Retype, word for word, each line between the lines holding "simp only [if_neg hq]" and "depth > 0) hp", inclusive, and leave the rest of the data alone.

(Material for this task Opens)

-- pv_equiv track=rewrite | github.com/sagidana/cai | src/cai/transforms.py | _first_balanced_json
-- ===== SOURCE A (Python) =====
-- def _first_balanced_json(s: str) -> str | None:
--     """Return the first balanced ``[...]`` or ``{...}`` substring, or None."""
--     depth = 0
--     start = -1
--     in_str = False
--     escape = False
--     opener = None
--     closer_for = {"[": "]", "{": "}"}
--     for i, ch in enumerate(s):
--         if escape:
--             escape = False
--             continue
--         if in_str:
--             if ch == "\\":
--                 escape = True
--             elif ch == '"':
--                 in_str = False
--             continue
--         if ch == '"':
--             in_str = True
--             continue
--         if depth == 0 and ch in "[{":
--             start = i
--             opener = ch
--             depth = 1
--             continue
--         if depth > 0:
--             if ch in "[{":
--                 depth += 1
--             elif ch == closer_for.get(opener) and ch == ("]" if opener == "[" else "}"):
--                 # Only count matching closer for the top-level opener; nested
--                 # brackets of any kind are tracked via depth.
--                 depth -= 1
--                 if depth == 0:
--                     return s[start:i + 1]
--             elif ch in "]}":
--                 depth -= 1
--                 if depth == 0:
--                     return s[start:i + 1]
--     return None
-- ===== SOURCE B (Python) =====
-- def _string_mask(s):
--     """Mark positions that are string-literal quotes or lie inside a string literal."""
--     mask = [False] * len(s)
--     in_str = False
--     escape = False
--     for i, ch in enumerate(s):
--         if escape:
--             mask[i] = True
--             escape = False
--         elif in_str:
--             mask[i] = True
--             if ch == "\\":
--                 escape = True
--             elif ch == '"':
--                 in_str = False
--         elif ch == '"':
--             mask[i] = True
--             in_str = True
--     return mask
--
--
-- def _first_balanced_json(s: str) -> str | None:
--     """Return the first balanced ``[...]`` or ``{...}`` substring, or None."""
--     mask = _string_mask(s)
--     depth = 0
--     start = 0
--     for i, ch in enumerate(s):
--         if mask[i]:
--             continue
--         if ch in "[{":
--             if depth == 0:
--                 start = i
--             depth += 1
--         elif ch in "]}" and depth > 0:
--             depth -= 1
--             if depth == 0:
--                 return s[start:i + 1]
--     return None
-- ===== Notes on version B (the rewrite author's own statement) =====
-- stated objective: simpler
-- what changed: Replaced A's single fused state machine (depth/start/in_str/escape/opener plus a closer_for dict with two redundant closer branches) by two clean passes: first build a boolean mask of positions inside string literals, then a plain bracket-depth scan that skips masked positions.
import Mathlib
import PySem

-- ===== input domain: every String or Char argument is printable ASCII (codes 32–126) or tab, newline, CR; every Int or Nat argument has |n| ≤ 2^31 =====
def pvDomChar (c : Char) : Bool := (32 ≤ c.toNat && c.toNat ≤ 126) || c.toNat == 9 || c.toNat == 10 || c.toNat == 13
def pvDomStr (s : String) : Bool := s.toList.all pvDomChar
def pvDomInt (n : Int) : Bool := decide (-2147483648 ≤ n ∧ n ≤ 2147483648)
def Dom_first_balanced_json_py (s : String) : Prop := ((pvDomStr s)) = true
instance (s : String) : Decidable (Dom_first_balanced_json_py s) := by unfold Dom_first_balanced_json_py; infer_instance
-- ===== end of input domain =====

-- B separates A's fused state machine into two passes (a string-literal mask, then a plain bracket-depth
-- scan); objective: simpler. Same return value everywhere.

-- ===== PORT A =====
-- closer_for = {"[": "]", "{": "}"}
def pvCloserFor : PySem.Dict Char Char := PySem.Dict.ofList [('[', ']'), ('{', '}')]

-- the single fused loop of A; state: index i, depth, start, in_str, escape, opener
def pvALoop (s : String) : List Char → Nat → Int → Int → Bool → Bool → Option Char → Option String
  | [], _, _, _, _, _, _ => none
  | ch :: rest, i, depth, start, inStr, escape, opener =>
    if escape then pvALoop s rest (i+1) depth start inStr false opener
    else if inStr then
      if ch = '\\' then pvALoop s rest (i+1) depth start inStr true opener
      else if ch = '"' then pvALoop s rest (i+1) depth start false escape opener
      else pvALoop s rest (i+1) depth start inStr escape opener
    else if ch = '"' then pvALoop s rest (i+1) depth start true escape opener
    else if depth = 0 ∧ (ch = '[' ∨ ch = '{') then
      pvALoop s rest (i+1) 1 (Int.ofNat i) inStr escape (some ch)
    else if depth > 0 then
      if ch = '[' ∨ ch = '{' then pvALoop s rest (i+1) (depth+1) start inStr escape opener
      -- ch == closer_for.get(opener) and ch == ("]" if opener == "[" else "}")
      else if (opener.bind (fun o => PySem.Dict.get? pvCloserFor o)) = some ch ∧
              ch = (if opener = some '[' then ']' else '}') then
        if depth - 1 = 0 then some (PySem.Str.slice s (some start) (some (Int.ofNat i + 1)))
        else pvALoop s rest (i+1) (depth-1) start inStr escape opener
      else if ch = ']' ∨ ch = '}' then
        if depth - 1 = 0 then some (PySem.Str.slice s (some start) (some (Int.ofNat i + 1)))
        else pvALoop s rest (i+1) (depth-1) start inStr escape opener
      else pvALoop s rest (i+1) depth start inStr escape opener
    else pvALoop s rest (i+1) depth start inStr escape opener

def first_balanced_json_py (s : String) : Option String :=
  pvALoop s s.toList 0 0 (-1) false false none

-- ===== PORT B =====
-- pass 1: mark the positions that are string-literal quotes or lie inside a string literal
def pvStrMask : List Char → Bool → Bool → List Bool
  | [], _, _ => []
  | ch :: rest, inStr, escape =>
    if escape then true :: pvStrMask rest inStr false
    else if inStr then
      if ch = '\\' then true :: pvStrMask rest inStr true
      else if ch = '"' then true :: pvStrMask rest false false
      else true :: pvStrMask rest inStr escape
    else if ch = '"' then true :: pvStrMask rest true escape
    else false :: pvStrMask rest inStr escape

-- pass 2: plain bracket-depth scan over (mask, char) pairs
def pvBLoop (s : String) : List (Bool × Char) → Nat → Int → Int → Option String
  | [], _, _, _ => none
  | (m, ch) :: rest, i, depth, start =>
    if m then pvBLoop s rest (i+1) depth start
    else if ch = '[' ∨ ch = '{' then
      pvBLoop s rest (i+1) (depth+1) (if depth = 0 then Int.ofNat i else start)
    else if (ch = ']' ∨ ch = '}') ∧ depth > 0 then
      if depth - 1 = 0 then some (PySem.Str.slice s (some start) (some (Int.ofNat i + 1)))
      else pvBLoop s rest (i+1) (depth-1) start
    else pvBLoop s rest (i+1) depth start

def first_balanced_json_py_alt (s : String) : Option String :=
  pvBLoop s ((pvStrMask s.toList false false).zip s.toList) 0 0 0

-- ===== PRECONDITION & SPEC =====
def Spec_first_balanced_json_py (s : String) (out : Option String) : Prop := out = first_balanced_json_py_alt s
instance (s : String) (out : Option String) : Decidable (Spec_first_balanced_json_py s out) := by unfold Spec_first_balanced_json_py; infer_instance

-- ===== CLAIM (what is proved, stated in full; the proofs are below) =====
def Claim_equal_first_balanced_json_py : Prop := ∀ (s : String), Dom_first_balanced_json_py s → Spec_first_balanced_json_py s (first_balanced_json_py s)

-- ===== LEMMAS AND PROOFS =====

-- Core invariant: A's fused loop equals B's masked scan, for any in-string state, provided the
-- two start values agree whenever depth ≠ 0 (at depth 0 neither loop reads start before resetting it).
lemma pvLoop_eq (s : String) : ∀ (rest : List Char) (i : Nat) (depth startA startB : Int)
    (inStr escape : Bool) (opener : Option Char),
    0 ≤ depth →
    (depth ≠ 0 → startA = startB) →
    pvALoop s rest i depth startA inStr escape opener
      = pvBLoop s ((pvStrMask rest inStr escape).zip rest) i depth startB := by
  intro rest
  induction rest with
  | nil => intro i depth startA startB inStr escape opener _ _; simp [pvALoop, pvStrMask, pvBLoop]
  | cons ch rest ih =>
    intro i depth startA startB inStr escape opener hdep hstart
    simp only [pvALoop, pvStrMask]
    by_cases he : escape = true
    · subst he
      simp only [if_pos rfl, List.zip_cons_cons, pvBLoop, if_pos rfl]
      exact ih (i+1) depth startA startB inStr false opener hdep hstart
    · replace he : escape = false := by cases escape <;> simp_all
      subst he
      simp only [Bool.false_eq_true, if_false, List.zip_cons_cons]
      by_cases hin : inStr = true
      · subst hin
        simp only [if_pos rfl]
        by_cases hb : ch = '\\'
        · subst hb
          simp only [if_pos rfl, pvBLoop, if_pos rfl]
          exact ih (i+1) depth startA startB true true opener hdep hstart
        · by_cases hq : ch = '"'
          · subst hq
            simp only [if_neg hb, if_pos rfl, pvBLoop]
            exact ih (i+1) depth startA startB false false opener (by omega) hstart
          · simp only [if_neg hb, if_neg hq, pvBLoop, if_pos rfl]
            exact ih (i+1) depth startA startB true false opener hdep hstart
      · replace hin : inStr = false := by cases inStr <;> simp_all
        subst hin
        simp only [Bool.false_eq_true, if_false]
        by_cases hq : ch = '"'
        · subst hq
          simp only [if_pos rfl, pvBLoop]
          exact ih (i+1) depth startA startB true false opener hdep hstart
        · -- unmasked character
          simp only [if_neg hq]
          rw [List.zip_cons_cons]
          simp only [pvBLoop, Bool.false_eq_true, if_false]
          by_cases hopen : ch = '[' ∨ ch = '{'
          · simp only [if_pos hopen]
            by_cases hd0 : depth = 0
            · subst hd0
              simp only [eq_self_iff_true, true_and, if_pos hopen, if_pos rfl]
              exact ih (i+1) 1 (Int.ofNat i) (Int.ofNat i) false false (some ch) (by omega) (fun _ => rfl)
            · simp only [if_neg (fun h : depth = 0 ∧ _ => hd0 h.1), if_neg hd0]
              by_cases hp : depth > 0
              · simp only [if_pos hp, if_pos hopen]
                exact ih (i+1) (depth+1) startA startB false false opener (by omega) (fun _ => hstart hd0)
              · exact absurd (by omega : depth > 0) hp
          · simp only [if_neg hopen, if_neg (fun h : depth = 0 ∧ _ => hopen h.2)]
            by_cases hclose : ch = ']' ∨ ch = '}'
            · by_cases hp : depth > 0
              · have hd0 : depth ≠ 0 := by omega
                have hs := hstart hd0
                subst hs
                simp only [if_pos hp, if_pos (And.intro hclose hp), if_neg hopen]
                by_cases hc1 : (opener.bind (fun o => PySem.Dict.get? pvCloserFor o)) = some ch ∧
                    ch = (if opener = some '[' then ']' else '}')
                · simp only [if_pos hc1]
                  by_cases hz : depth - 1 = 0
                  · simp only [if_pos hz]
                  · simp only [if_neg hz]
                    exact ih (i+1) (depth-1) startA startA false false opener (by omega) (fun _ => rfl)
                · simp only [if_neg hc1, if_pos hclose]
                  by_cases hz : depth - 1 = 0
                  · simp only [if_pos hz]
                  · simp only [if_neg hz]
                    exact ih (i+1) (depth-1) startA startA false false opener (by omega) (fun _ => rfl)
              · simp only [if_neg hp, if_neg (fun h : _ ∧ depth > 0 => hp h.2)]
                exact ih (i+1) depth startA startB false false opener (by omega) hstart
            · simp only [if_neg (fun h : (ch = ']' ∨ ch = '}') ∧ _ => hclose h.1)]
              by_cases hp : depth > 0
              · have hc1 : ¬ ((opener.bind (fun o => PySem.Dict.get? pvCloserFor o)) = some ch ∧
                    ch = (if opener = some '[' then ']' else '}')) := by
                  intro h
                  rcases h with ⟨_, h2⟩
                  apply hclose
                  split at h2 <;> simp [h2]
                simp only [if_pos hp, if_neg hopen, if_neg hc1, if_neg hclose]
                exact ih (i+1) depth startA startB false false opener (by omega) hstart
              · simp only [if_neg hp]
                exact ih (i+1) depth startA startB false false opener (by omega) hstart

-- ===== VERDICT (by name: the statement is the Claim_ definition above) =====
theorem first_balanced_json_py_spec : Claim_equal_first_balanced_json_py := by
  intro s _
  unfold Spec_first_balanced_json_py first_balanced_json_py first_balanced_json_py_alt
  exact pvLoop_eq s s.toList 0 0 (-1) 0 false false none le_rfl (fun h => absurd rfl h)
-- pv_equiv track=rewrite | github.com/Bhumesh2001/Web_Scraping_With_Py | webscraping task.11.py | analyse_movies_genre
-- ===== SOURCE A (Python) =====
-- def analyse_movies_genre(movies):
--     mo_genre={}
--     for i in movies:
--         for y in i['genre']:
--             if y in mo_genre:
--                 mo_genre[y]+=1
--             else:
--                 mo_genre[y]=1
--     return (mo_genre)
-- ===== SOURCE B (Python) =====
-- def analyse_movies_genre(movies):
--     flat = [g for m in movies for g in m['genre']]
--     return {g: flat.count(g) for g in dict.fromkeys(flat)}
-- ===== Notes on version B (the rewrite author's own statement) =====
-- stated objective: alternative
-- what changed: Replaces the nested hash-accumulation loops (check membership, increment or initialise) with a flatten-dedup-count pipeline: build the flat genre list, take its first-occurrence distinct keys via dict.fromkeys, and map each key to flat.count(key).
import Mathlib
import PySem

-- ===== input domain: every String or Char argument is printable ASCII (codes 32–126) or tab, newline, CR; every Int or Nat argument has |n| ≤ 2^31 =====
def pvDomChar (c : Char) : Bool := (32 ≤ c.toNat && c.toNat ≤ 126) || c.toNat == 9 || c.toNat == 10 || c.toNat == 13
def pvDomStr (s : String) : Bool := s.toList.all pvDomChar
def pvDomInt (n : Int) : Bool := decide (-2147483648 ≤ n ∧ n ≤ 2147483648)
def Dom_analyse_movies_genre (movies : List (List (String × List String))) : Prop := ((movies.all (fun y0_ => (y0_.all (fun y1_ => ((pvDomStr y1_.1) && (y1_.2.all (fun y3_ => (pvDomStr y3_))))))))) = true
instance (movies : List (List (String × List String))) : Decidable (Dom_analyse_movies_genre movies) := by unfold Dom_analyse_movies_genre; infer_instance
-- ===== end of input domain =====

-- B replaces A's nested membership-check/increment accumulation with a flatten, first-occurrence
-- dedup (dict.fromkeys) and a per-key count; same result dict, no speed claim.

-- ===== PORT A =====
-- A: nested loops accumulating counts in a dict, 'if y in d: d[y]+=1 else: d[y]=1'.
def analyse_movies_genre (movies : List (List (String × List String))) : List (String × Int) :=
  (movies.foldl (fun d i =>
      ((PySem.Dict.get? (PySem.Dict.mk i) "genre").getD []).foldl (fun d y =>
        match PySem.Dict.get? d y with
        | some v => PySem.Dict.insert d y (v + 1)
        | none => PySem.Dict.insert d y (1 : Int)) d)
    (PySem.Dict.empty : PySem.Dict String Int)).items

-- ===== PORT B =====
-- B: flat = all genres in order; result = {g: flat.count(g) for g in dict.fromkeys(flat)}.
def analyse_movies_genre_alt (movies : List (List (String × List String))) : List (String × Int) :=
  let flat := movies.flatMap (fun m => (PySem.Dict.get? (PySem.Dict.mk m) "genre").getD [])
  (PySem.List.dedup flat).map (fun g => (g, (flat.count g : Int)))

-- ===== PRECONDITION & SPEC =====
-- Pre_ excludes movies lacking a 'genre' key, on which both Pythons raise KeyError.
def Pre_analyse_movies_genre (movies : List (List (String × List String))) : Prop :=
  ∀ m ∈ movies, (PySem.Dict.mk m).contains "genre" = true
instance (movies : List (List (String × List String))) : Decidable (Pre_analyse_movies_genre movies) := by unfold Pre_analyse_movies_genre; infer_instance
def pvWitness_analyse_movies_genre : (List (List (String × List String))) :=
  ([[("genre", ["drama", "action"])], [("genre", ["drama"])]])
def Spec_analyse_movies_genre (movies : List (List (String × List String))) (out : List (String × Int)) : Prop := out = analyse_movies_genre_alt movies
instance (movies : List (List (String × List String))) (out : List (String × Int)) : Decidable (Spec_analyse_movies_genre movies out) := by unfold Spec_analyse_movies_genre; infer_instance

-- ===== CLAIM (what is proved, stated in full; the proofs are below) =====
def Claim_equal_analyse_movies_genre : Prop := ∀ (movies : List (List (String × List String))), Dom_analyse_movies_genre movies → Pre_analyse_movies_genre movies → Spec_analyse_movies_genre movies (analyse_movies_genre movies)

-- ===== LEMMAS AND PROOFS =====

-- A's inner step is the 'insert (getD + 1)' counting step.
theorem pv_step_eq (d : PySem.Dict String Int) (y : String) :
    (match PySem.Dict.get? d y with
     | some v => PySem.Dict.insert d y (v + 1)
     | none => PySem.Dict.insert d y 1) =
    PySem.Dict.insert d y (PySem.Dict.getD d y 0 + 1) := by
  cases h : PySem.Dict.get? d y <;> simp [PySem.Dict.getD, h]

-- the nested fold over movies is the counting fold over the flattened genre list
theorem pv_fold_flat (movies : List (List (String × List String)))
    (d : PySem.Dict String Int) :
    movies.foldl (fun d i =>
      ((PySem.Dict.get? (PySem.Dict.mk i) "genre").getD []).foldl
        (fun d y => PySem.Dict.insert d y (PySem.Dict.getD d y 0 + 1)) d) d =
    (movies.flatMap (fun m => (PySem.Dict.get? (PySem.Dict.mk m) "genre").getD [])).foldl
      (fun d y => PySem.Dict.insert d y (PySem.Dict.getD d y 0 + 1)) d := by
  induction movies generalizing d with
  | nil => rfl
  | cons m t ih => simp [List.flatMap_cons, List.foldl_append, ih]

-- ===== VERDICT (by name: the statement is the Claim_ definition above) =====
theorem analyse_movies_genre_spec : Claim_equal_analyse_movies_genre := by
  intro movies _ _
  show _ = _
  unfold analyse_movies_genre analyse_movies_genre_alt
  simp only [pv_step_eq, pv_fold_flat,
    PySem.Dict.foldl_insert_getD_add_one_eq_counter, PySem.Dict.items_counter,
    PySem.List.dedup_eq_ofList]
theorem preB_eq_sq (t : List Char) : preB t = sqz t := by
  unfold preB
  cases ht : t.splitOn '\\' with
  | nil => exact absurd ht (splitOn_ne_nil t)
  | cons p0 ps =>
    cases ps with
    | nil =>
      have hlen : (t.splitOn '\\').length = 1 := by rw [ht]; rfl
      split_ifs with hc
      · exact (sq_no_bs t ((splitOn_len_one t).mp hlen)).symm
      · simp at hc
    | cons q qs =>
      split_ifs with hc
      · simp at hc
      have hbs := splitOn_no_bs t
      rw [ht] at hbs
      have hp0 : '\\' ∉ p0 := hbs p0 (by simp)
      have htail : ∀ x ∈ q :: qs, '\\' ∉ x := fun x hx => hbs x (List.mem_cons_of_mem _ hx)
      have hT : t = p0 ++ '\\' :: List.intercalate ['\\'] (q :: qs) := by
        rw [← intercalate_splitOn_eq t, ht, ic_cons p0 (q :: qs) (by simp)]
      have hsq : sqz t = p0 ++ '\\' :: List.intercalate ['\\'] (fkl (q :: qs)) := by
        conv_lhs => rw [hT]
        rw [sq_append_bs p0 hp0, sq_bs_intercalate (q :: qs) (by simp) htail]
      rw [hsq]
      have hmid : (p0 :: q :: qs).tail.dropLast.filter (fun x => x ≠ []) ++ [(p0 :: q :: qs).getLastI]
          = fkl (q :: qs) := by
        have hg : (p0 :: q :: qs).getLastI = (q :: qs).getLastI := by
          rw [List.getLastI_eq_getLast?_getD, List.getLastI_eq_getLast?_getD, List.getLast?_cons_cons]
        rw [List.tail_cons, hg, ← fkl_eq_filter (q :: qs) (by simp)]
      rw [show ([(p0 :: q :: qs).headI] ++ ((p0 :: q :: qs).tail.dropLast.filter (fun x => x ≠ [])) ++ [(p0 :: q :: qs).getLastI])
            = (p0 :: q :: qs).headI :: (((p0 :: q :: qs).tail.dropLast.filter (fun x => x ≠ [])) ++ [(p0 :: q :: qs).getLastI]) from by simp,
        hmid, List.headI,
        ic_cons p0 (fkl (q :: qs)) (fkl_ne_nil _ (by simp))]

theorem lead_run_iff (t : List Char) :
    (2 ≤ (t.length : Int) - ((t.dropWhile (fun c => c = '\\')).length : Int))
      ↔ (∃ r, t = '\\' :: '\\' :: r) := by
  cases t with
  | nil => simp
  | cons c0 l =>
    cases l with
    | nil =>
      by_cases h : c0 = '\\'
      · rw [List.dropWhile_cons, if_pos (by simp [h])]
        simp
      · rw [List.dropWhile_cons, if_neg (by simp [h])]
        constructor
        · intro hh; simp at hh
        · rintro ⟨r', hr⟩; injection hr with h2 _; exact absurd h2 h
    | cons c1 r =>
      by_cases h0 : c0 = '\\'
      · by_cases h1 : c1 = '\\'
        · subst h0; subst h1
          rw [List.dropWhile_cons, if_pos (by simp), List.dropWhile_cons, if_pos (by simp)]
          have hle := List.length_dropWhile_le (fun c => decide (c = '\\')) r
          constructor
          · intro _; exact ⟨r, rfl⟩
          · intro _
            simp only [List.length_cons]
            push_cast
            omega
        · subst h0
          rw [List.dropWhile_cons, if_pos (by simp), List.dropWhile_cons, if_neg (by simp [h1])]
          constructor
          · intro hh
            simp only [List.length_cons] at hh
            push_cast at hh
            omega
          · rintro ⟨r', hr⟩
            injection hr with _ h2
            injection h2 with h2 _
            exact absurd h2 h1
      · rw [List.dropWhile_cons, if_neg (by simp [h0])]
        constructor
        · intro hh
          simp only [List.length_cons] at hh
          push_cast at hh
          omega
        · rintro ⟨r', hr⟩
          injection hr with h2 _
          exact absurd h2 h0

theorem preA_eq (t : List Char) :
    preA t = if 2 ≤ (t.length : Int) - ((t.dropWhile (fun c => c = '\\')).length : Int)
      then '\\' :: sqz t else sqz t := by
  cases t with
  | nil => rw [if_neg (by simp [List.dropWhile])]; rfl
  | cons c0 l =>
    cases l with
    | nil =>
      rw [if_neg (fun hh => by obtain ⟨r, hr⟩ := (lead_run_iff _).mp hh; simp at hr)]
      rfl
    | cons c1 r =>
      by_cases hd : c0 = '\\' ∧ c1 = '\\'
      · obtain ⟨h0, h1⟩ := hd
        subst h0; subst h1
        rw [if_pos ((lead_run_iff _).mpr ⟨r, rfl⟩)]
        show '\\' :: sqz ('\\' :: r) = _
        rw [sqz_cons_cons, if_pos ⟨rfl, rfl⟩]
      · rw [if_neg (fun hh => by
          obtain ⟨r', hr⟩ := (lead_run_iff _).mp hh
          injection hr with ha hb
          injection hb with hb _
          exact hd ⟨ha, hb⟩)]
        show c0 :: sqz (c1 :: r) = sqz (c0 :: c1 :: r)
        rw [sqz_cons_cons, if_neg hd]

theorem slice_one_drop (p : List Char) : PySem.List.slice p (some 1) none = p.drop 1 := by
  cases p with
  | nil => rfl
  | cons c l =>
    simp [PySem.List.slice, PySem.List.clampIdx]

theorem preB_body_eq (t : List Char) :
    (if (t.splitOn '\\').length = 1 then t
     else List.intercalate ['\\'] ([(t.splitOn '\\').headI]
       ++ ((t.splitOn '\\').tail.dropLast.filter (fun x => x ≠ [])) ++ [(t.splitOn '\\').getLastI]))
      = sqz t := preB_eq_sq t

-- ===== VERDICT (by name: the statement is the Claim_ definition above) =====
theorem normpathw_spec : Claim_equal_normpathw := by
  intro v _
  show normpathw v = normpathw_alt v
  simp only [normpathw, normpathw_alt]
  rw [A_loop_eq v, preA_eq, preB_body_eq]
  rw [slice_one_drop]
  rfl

(Material for this task Closes)

#### [Result of the exercise]
          simp only [if_neg hq]
          rw [List.zip_cons_cons]
          simp only [pvBLoop, Bool.false_eq_true, if_false]
          by_cases hopen : ch = '[' ∨ ch = '{'
          · simp only [if_pos hopen]
            by_cases hd0 : depth = 0
            · subst hd0
              simp only [eq_self_iff_true, true_and, if_pos hopen, if_pos rfl]
              exact ih (i+1) 1 (Int.ofNat i) (Int.ofNat i) false false (some ch) (by omega) (fun _ => rfl)
            · simp only [if_neg (fun h : depth = 0 ∧ _ => hd0 h.1), if_neg hd0]
              by_cases hp : depth > 0
              · simp only [if_pos hp, if_pos hopen]
                exact ih (i+1) (depth+1) startA startB false false opener (by omega) (fun _ => hstart hd0)
              · exact absurd (by omega : depth > 0) hp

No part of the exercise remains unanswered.